Giving up

I say let me never be complete. I say let me never be content. I say deliver me from Swedish furniture. I say deliver me from clever art. I say deliver me from clear skin and perfect teeth. I say you have to give up. I say evolve and let the chips fall where they may.

Recently I have felt the need to give up to God. To surrender. To sacrifice myself, maybe.

I read recently the bit where Jesus says we should take on his yoke (Matthew 11.29-30), and I feel like I’m starting to have some way of understanding that.

When I give up to God I feel free.

What? Weird, I know, but I do – when I give him control I feel free of the “yoke” – the weight of trying to do things which are impossible, like controlling my life and doing the right thing every time.

The other day I said to God in the morning that I gave that whole day to him and he could use me for whatever he wanted. I spent most of the afternoon locked in a really unpleasant argument about Christianity with some of my colleagues, which left me pretty bruised, but which I think was what God wanted me to do that day (I didn’t start the conversation at all). What could be more relieving for a Christian than feeling that God is going to guide you the way he wants you to go?

That kind of bittersweet experience is exactly what I get from Jesus’ stuff about the yokes – you give up one yoke to take on another, but it’s better than the first one, but it’s still a yoke, etc.

This is going to sound pretty weird to some people, and it’s certainly a new thing for me to trust God that he wants the best for me, and I’m sure it won’t last, but hey, maybe you should try giving up to God.

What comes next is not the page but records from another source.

lemma main_count (id_list report : List String) (k : Int) (u : String) :
    ((pRep report).items.countP
        (fun p => decide (k ≤ PySem.Set.len p.2) && decide (u ∈ p.2)) : Int) =
      ((((pByRep report).getD u PySem.Set.empty).filter
          (fun v => decide (k ≤ (pCounts report).getD v 0))).length : Int) := by
  obtain ⟨hkn, hPn, hiff, hkeys, hsn⟩ := invAB_pRep report
  rw [PySem.Dict.items_eq_map_keys (pRep report) hkn PySem.Set.empty]
  rw [List.countP_map, List.countP_eq_length_filter]
  congr 1
  apply length_eq_of_mem_iff
  · exact hkn.filter _
  · exact (nodup_byRep_getD report u).filter _
  · intro v
    simp only [List.mem_filter, Function.comp_apply, Bool.and_eq_true, decide_eq_true_eq,
      mem_byRep_getD report u v]
    rw [counts_eq_card report v, set_len_eq]
    constructor
    · rintro ⟨hvk, hlen, hmem⟩
      exact ⟨(hiff u v).mpr hmem, hlen⟩
    · rintro ⟨hP, hlen⟩
      exact ⟨(hkeys v).mpr ⟨u, hP⟩, hlen, (hiff u v).mp hP⟩


-- ===== VERDICT (by name: the statement is the Claim_ definition above) =====
theorem solution_spec : Claim_equal_solution := by
  intro id_list report k _hdom hpre
  unfold Spec_solution
  obtain ⟨hnd, hlen2, hkerr⟩ := hpre
  have hok := rowsOK_of_len2 report hlen2
  rw [solution_eq, solution_alt_eq]
  obtain ⟨hkn, hPn, hiff, hkeys, hsn⟩ := invAB_pRep report
  have hall : ∀ p ∈ (pRep report).items,
      p.2.Nodup ∧ (k ≤ PySem.Set.len p.2 → ∀ u ∈ p.2, u ∈ id_list) := by
    intro p hp
    have hget : (pRep report).getD p.1 PySem.Set.empty = p.2 :=
      PySem.Dict.getD_of_mem_items (pRep report) (by simpa using hp) hkn PySem.Set.empty
    refine ⟨hget ▸ hsn p.1, ?_⟩
    intro hk u hu
    by_contra hnot
    have hP : (u, p.1) ∈ pPairs report := (hiff u p.1).mpr (hget ▸ hu)
    obtain ⟨r, hr, hrp⟩ := (pPairs_mem report hok _).mp hP
    have h1 : (rowPair r).1 ∉ id_list := by rw [hrp]; exact hnot
    have hlt := hkerr r hr h1
    rw [hrp] at hlt
    rw [victimCount_eq report hok, hget] at hlt
    rw [set_len_eq] at hk
    omega
  have hlen0 : (answer0 id_list).length = id_list.length := by
    simp [answer0, PySem.List.pyRange_zero_nat]
  obtain ⟨hlenF, hF⟩ := outer_spec id_list k hnd (pRep report).items hall (answer0 id_list) hlen0
  apply List.ext_getElem
  · simp [hlenF, hlen0]
  · intro i h1 h2
    have hi : i < id_list.length := by simpa [hlenF, hlen0] using h1
    have hA := hF i hi
    have h0 : (answer0 id_list).getD i 0 = 0 := by
      simp [answer0, PySem.List.pyRange_zero_nat, List.getD_eq_getElem?_getD, List.getElem?_map]
      cases hh : (List.range id_list.length)[i]? <;> simp
    rw [List.getD_eq_getElem?_getD, List.getElem?_eq_getElem h1] at hA
    simp only [Option.getD_some] at hA
    rw [hA, h0]
    have hgetu : id_list[i]! = id_list[i] := getElem!_pos id_list i hi
    rw [List.getElem_map]
    rw [hgetu] at hA ⊢
    have := main_count id_list report k id_list[i]
    omega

In a way it is quite like the quote above from Fight Club. The relief of letting go and letting the chips fall as they may, of giving up trying to control and allowing God to work around you – it’s good when I do it.

Of course it lasts about 5 minutes for me before I start prising back control, but we all have to start somewhere, right?

So every morning I say the same thing to God – I give you today and you can use me how you like, and I try to mean it, and I wait and see how the chips fall…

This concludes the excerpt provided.